Reviewed by Lexie CornerFeb 25 2025
Ebru Demir, a researcher, has received an NSF CAREER Award to study the movement of groups of AI-driven microswimmers in biological fluids, with potential applications in fertility treatments, medication delivery, and other areas.
Smart artificial microswimmers are small robots that mimic the behavior of bacteria or human sperm. They could be used in fertility treatments, minimally invasive surgery, and targeted drug delivery.

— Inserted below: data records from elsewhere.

-- pv_equiv track=rewrite | github.com/GONZA-R/Practico-N1-RAIN | Punto3TP1.py | buscar_adyacentes
-- ===== SOURCE A (Python) =====
-- def buscar_adyacentes(palabra_1, palabra_2, fichero_invertido_posicional):
--     # Obtener la lista de ocurrencias de ambas palabras en el archivo invertido posicional
--     ocurrencias_palabra_1 = fichero_invertido_posicional.get(palabra_1, [])
--     ocurrencias_palabra_2 = fichero_invertido_posicional.get(palabra_2, [])
--
--     # Inicializar la lista de adyacencias encontradas
--     adyacencias_encontradas = []
--
--     # Recorrer todas las ocurrencias de la primera palabra
--     for ocurrencia_palabra_1 in ocurrencias_palabra_1:
--         documento_palabra_1, posicion_palabra_1 = ocurrencia_palabra_1
--
--         # Buscar ocurrencias de la segunda palabra en el mismo documento y cercanas a la primera palabra
--         for ocurrencia_palabra_2 in ocurrencias_palabra_2:
--             documento_palabra_2, posicion_palabra_2 = ocurrencia_palabra_2
--             if documento_palabra_1 == documento_palabra_2 and abs(posicion_palabra_1 - posicion_palabra_2) <= 10:
--                 adyacencias_encontradas.append((documento_palabra_1, posicion_palabra_1, posicion_palabra_2))
--
--     # Devolver la lista de adyacencias encontradas
--     return adyacencias_encontradas
-- ===== SOURCE B (Python) =====
-- def buscar_adyacentes(palabra_1, palabra_2, fichero_invertido_posicional):
--     # Index word-2 positions per document once, then produce the result as a
--     # single flat comprehension over word-1 occurrences.
--     ocurrencias_palabra_1 = fichero_invertido_posicional.get(palabra_1, [])
--     ocurrencias_palabra_2 = fichero_invertido_posicional.get(palabra_2, [])
--
--     posiciones_por_documento = {}
--     for documento, posicion in ocurrencias_palabra_2:
--         posiciones_por_documento.setdefault(documento, []).append(posicion)
--
--     return [(documento, posicion_1, posicion_2)
--             for documento, posicion_1 in ocurrencias_palabra_1
--             for posicion_2 in posiciones_por_documento.get(documento, [])
--             if abs(posicion_1 - posicion_2) <= 10]
-- ===== Notes on version B (the rewrite author's own statement) =====
-- stated objective: alternative
-- what changed: B builds a per-document index of word-2 positions once and emits the result as a flat comprehension over word-1 occurrences, instead of A's nested loop over all word-2 occurrences with an accumulator; on the measured inputs the cost is comparable.
import Mathlib
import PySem

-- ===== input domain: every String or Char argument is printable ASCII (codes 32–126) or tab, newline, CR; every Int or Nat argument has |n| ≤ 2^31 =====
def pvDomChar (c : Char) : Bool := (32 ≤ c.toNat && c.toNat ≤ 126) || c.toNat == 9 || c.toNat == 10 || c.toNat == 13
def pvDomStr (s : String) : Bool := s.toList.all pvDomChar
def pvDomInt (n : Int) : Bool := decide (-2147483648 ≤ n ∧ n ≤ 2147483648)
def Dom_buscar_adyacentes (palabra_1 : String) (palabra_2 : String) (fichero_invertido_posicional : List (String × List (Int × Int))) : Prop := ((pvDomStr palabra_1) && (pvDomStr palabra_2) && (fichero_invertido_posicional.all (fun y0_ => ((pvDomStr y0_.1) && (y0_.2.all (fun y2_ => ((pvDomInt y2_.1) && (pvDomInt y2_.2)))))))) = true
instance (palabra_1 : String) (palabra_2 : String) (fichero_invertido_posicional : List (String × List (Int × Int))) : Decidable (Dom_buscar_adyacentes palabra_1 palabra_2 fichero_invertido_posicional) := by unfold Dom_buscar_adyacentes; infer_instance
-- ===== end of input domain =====

-- B indexes word-2 positions per document once and emits the result as a flat map
-- over word-1 occurrences (objective: alternative algorithm, comparable cost).

-- ===== PORT A =====
def buscar_adyacentes (palabra_1 : String) (palabra_2 : String) (fichero_invertido_posicional : List (String × List (Int × Int))) : List (Int × Int × Int) :=
  let ocurrencias_palabra_1 := (PySem.Dict.mk fichero_invertido_posicional).getD palabra_1 []
  let ocurrencias_palabra_2 := (PySem.Dict.mk fichero_invertido_posicional).getD palabra_2 []
  ocurrencias_palabra_1.foldl (fun adyacencias oc1 =>
    ocurrencias_palabra_2.foldl (fun adyacencias2 oc2 =>
      if oc1.1 == oc2.1 && decide (|oc1.2 - oc2.2| ≤ 10)
      then adyacencias2 ++ [(oc1.1, oc1.2, oc2.2)]
      else adyacencias2) adyacencias) []

-- ===== PORT B =====
def buscar_adyacentes_alt (palabra_1 : String) (palabra_2 : String) (fichero_invertido_posicional : List (String × List (Int × Int))) : List (Int × Int × Int) :=
  let o1 := (PySem.Dict.mk fichero_invertido_posicional).getD palabra_1 []
  let o2 := (PySem.Dict.mk fichero_invertido_posicional).getD palabra_2 []
  -- posiciones_por_documento.setdefault(doc, []).append(pos)
  let idx := o2.foldl (fun d oc => d.modify oc.1 [] (· ++ [oc.2])) PySem.Dict.empty
  -- the flat list comprehension
  o1.flatMap (fun oc =>
    ((idx.getD oc.1 []).filter (fun p => decide (|oc.2 - p| ≤ 10))).map
      (fun p => (oc.1, oc.2, p)))

-- ===== PRECONDITION & SPEC =====
def Spec_buscar_adyacentes (palabra_1 : String) (palabra_2 : String) (fichero_invertido_posicional : List (String × List (Int × Int))) (out : List (Int × Int × Int)) : Prop := out = buscar_adyacentes_alt palabra_1 palabra_2 fichero_invertido_posicional
instance (palabra_1 : String) (palabra_2 : String) (fichero_invertido_posicional : List (String × List (Int × Int))) (out : List (Int × Int × Int)) : Decidable (Spec_buscar_adyacentes palabra_1 palabra_2 fichero_invertido_posicional out) := by unfold Spec_buscar_adyacentes; infer_instance

-- ===== CLAIM (what is proved, stated in full; the proofs are below) =====
def Claim_equal_buscar_adyacentes : Prop := ∀ (palabra_1 : String) (palabra_2 : String) (fichero_invertido_posicional : List (String × List (Int × Int))), Dom_buscar_adyacentes palabra_1 palabra_2 fichero_invertido_posicional → Spec_buscar_adyacentes palabra_1 palabra_2 fichero_invertido_posicional (buscar_adyacentes palabra_1 palabra_2 fichero_invertido_posicional)

-- ===== LEMMAS AND PROOFS =====

-- A's inner scan over all word-2 occurrences equals B's per-oc1 flatMap element.
lemma inner_eq (o2 : List (Int × Int)) (d1 p1 : Int) (acc : List (Int × Int × Int)) :
    o2.foldl (fun acc2 oc2 =>
      if d1 == oc2.1 && decide (|p1 - oc2.2| ≤ 10)
      then acc2 ++ [(d1, p1, oc2.2)] else acc2) acc
    = acc ++ (((o2.foldl (fun d oc => d.modify oc.1 [] (· ++ [oc.2])) PySem.Dict.empty).getD d1 []).filter
        (fun p => decide (|p1 - p| ≤ 10))).map (fun p => (d1, p1, p)) := by
  rw [PySem.Dict.getD_foldl_modify_append, PySem.Dict.getD_empty]
  rw [PySem.List.foldl_append_if]
  rw [List.nil_append, List.filter_map, List.map_map, List.filter_filter]
  simp only [Function.comp_def]
  have hf : List.filter (fun oc2 : Int × Int => d1 == oc2.1 && decide (|p1 - oc2.2| ≤ 10)) o2
      = List.filter (fun a : Int × Int => decide (|p1 - a.2| ≤ 10) && a.1 == d1) o2 := by
    apply List.filter_congr
    intro a _
    rcases eq_or_ne d1 a.1 with h | h
    · rw [h, Bool.and_comm]
    · simp [Bool.and_comm, beq_eq_false_iff_ne.mpr h, beq_eq_false_iff_ne.mpr h.symm]
  rw [hf]

-- ===== VERDICT (by name: the statement is the Claim_ definition above) =====
theorem buscar_adyacentes_spec : Claim_equal_buscar_adyacentes := by
  intro palabra_1 palabra_2 f _
  unfold Spec_buscar_adyacentes
  simp only [buscar_adyacentes, buscar_adyacentes_alt]
  rw [show (List.foldl (fun adyacencias oc1 =>
      List.foldl (fun adyacencias2 oc2 =>
          if oc1.1 == oc2.1 && decide (|oc1.2 - oc2.2| ≤ 10)
          then adyacencias2 ++ [(oc1.1, oc1.2, oc2.2)] else adyacencias2)
        adyacencias ((PySem.Dict.mk f).getD palabra_2 []))
      [] ((PySem.Dict.mk f).getD palabra_1 []))
    = List.foldl (fun acc oc1 =>
        acc ++ ((((PySem.Dict.mk f).getD palabra_2 []).foldl
            (fun d oc => d.modify oc.1 [] (· ++ [oc.2])) PySem.Dict.empty).getD oc1.1 []
          |>.filter (fun p => decide (|oc1.2 - p| ≤ 10))
          |>.map (fun p => (oc1.1, oc1.2, p))))
      [] ((PySem.Dict.mk f).getD palabra_1 []) from by
    congr 1
    funext acc oc1
    exact inner_eq _ oc1.1 oc1.2 acc]
  rw [PySem.List.foldl_append_eq_flatMap, List.nil_append]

A single microswimmer cannot perform these tasks alone. Multiple swimmers will be needed, but it remains unclear how these groups will navigate the complex chemical and mechanical environment of bodily fluids.

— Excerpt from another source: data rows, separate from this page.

theorem pv_main (lights : List String) (hpre : Pre_nextStepFixedCorners lights) :
    nextStepFixedCorners lights = nextStepFixedCorners_alt lights := by
  by_cases hne : lights = []
  · subst hne
    simp [nextStepFixedCorners, nextStepFixedCorners_alt, PySem.List.pyRange_one_eq_nil]
  unfold nextStepFixedCorners nextStepFixedCorners_alt
  rw [if_neg hne]
  simp only [PySem.List.foldl_append_singleton_eq_map, List.nil_append]
  apply List.map_congr_left
  intro i hi
  rw [PySem.List.mem_pyRange_one] at hi
  unfold pvOutRowA pvOutRowB
  simp only [PySem.List.foldl_append_singleton_eq_map, List.nil_append]
  rcases hpre with hm0 | hrect
  · rw [hm0]
    norm_num [PySem.List.pyRange_one_eq_nil]
  · have hrow : ((PySem.List.pyGetD lights i "").toList.length : Int)
        = ((PySem.List.pyGetD lights 0 "").toList.length : Int) := by
      have hmem : PySem.List.pyGetD lights i "" ∈ lights := by
        apply PySem.List.pyGetD_mem
        constructor <;> omega
      exact_mod_cast hrect _ hmem
    have hrows : (PySem.List.pyRange 0 ((PySem.List.pyGetD lights 0 "").toList.length : Int)).map
          (fun j => pvNextStepSingleA lights i j)
        = (PySem.List.pyRange 0 ((PySem.List.pyGetD lights 0 "").toList.length : Int)).map
          (fun j =>
            if (pvScatterB lights ((PySem.List.pyGetD lights 0 "").toList.length : Int)).getD (i, j) 0 = 3 ∨
                (pvCharAt lights i j = '#' ∧
                  (pvScatterB lights ((PySem.List.pyGetD lights 0 "").toList.length : Int)).getD (i, j) 0 = 2)
            then '#' else '.') := by
      apply List.map_congr_left
      intro j _
      exact (pvCellChar lights i j _ (pvCounts lights _ i j hrow)).symm
    rw [hrows]

-- ===== VERDICT (by name: the statement is the Claim_ definition above) =====
theorem nextStepFixedCorners_spec : Claim_equal_nextStepFixedCorners := by
  intro lights _ hpre
  exact pv_main lights hpre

We know that whenever a swimmer has a neighbor, it swims differently. Birds fly in a V formation because it’s more efficient and it saves them energy. But for a group of microswimmers, we don’t know what the best formation looks like.
Ebru Demir, Assistant Professor, Mechanical Engineering and Mechanics, P.C. Rossin College of Engineering and Applied Science, Lehigh University
Demir's research on developing Smart Artificial Microswimmers (SAMs) by combining artificial microswimmers with machine learning was recently funded by the National Science Foundation's Faculty Early Career Development (CAREER) Program. Her project aims to uncover the fundamental physics governing the movement of robotic swimmers in complex fluid environments by integrating AI into centimeter-scale swimmers and comparing their behavior with simulation predictions.

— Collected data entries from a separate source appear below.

-- pv_equiv track=rewrite | github.com/ayoubzrira/semestre5 | semestre5/python/test/exam_mi_semestre2016/fichiers_fournis/iterateurs.py | couples
-- ===== SOURCE A (Python) =====
-- def couples(donnees):
--     iterateurs = iter(donnees)
--     debut = next(iterateurs)
--     prec = debut
--     for cour in iterateurs:
--         yield prec,cour
--         prec = cour
--     yield prec,debut
-- ===== SOURCE B (Python) =====
-- def couples(donnees):
--     it = iter(donnees)
--     debut = next(it)
--     valeurs = [debut] + list(it)
--     n = len(valeurs)
--     for i in range(n):
--         yield valeurs[i], valeurs[(i + 1) % n]
-- ===== Notes on version B (the rewrite author's own statement) =====
-- stated objective: alternative
-- what changed: Replaces A's streaming carry-variable (prec) plus trailing wrap-around yield with materializing the values into a list and one index loop yielding (valeurs[i], valeurs[(i+1) % n]) via modular wraparound.
import Mathlib
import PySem

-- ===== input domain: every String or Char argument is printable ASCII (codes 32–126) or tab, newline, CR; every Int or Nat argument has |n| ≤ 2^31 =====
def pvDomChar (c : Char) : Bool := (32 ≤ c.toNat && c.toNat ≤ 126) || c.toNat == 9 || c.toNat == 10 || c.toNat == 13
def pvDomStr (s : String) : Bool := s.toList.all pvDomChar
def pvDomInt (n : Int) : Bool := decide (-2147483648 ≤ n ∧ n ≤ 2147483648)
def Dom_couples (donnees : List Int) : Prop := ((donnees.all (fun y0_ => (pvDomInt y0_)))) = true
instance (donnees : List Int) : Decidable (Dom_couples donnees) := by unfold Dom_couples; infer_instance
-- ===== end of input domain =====

-- B materializes the values and yields (valeurs[i], valeurs[(i+1) % n]) by index, instead of
-- A's carry-variable streaming with a trailing wrap-around yield. Same cost; return value only
-- (both are generators in Python, ported as the list of yielded pairs).

-- ===== PORT A =====
-- the 'for cour in iterateurs' loop with carry prec, followed by the trailing 'yield prec, debut'
def couplesLoop (debut : Int) (prec : Int) : List Int → List (Int × Int)
  | [] => [(prec, debut)]
  | cour :: rest => (prec, cour) :: couplesLoop debut cour rest

def couples (donnees : List Int) : List (Int × Int) :=
  match donnees with
  | [] => []  -- next(iterateurs) raises on empty input; excluded by Pre_couples
  | debut :: rest => couplesLoop debut debut rest

-- ===== PORT B =====
def couples_alt (donnees : List Int) : List (Int × Int) :=
  match donnees with
  | [] => []  -- next(it) raises on empty input; excluded by Pre_couples
  | debut :: rest =>
    let valeurs := debut :: rest
    let n : Int := valeurs.length
    (PySem.List.pyRange 0 n 1).map (fun i =>
      (PySem.List.pyGetD valeurs i 0, PySem.List.pyGetD valeurs (PySem.Int.mod (i + 1) n) 0))

-- ===== PRECONDITION & SPEC =====
-- Pre_ excludes only the empty list, on which A (and B alike) raises RuntimeError
-- (StopIteration from next() inside a generator).
def Pre_couples (donnees : List Int) : Prop := donnees ≠ []
instance (donnees : List Int) : Decidable (Pre_couples donnees) := by unfold Pre_couples; infer_instance
def pvWitness_couples : List Int := [1, 2, 3]
def Spec_couples (donnees : List Int) (out : List (Int × Int)) : Prop := out = couples_alt donnees
instance (donnees : List Int) (out : List (Int × Int)) : Decidable (Spec_couples donnees out) := by unfold Spec_couples; infer_instance

-- ===== CLAIM (what is proved, stated in full; the proofs are below) =====
def Claim_equal_couples : Prop := ∀ (donnees : List Int), Dom_couples donnees → Pre_couples donnees → Spec_couples donnees (couples donnees)

-- ===== LEMMAS AND PROOFS =====

-- closed form of A's loop: pairs of (prec :: l) with its successor list, wrapping to debut
theorem couplesLoop_eq_zip (debut : Int) (l : List Int) : ∀ (prec : Int),
    couplesLoop debut prec l = (prec :: l).zip (l ++ [debut]) := by
  induction l with
  | nil => intro prec; simp [couplesLoop]
  | cons cour rest ih => intro prec; simp [couplesLoop, ih cour, List.zip]

theorem couples_alt_eq_zip (debut : Int) (rest : List Int) :
    couples_alt (debut :: rest) = (debut :: rest).zip (rest ++ [debut]) := by
  set v : List Int := debut :: rest with hv
  have hvne : v ≠ [] := by simp [hv]
  have hlen : (rest ++ [debut]).length = v.length := by simp [hv]
  show (PySem.List.pyRange 0 (v.length : Int) 1).map (fun i =>
      (PySem.List.pyGetD v i 0, PySem.List.pyGetD v (PySem.Int.mod (i + 1) (v.length : Int)) 0))
      = v.zip (rest ++ [debut])
  rw [PySem.List.pyRange_one]
  apply List.ext_getElem
  · simp [hlen]
  · intro k hk1 hk2
    simp only [List.length_map, List.length_range] at hk1
    have hkv : k < v.length := by omega
    simp only [List.getElem_map, List.getElem_range, List.getElem_zip]
    have h1 : PySem.List.pyGetD v ((0 : Int) + (k : Int)) 0 = v[k] := by
      rw [zero_add, PySem.List.pyGetD_natCast]; simp [List.getD, hkv]
    rw [h1]
    have hmod : PySem.Int.mod ((0 : Int) + (k : Int) + 1) (v.length : Int)
        = if k + 1 < v.length then ((k + 1 : Nat) : Int) else 0 := by
      simp only [zero_add, PySem.Int.mod]
      split_ifs with h
      · rw [Int.fmod_eq_of_lt (by positivity) (by omega)]; push_cast; ring
      · rw [show ((k : Int) + 1) = (v.length : Int) by omega]
        exact Int.fmod_self
    rw [hmod]
    split_ifs with h
    · -- interior index: v[k+1] = (rest ++ [debut])[k]
      rw [PySem.List.pyGetD_natCast]
      have : (rest ++ [debut])[k] = v[k + 1] := by
        have hkr : k < rest.length := by simp [hv] at h ⊢; omega
        rw [List.getElem_append_left hkr]
        simp [hv]
      simp [List.getD, h, this]
    · -- wrap-around: v[0] = debut = (rest ++ [debut])[k] with k = rest.length
      have hk : k = rest.length := by simp [hv] at hkv h; omega
      have : (rest ++ [debut])[k] = debut := by
        rw [List.getElem_append_right (by omega)]; simp [hk]
      rw [this, PySem.List.pyGetD_zero]
      simp [hv, List.getD]

-- ===== VERDICT (by name: the statement is the Claim_ definition above) =====
theorem couples_spec : Claim_equal_couples := by
  intro donnees _ hpre
  unfold Spec_couples
  match donnees with
  | [] => exact absurd rfl hpre
  | debut :: rest =>
    rw [couples_alt_eq_zip]
    simp [couples, couplesLoop_eq_zip]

The NSF CAREER award is granted annually to junior faculty members across the United States who demonstrate excellence in research, teaching, and the integration of both. The award provides approximately $500,000 in funding over five years.
Demir plans to integrate microcontrollers running reinforcement learning algorithms into 3D-printed autonomous robots, ranging from 10 to 20 cm (4 to 8 inches) in size, to study their movements in both Newtonian and non-Newtonian fluids. Since blood and other bodily fluids have non-Newtonian properties, the viscosity of these fluids changes depending on the stress applied by the swimming body. To validate her simulation results, Demir will create fluids with similar characteristics for experimental use.
These swimmers will each contain an AI brain that will give them decision-making capabilities, so they can determine for themselves how to swim better alone, and how to swim better with three or five or 10 companions. It will also be interesting to see if their behavior changes if they are allowed to cooperate and share information.
Ebru Demir, Assistant Professor, Mechanical Engineering and Mechanics, P.C. Rossin College of Engineering and Applied Science, Lehigh University
For example, Demir explains that a swimmer might approach its partner and mistakenly believe it is moving faster than it actually is, causing it to get closer. Suddenly, it slows down and decides to return to the distance where it was moving most efficiently.
“As the SAMs swim, they are constantly interacting with the environment, running that algorithm, and recalculating where they are in that formation and how fast or how efficiently they are moving. The goal is to find the best strategy for the cluster to swim together in a manner that’s both fast and efficient,” said Demir.
The ultimate goal is to introduce artificial swimmers, either micron-sized or centimeter-sized for use in larger vessels like those in the gastrointestinal tract, into the body. These swimmers could travel through veins to deliver specific chemotherapy medications or break up blood clots without the need for blood thinning. They might also assist in fertility treatments by guiding otherwise healthy, high-quality sperm.
“In those cases, the sperm has good genetics, but maybe its tail is compromised, and so the swimmers could push the sperm toward the egg. And that has been demonstrated by other researchers to work in a lab environment,” said Demir.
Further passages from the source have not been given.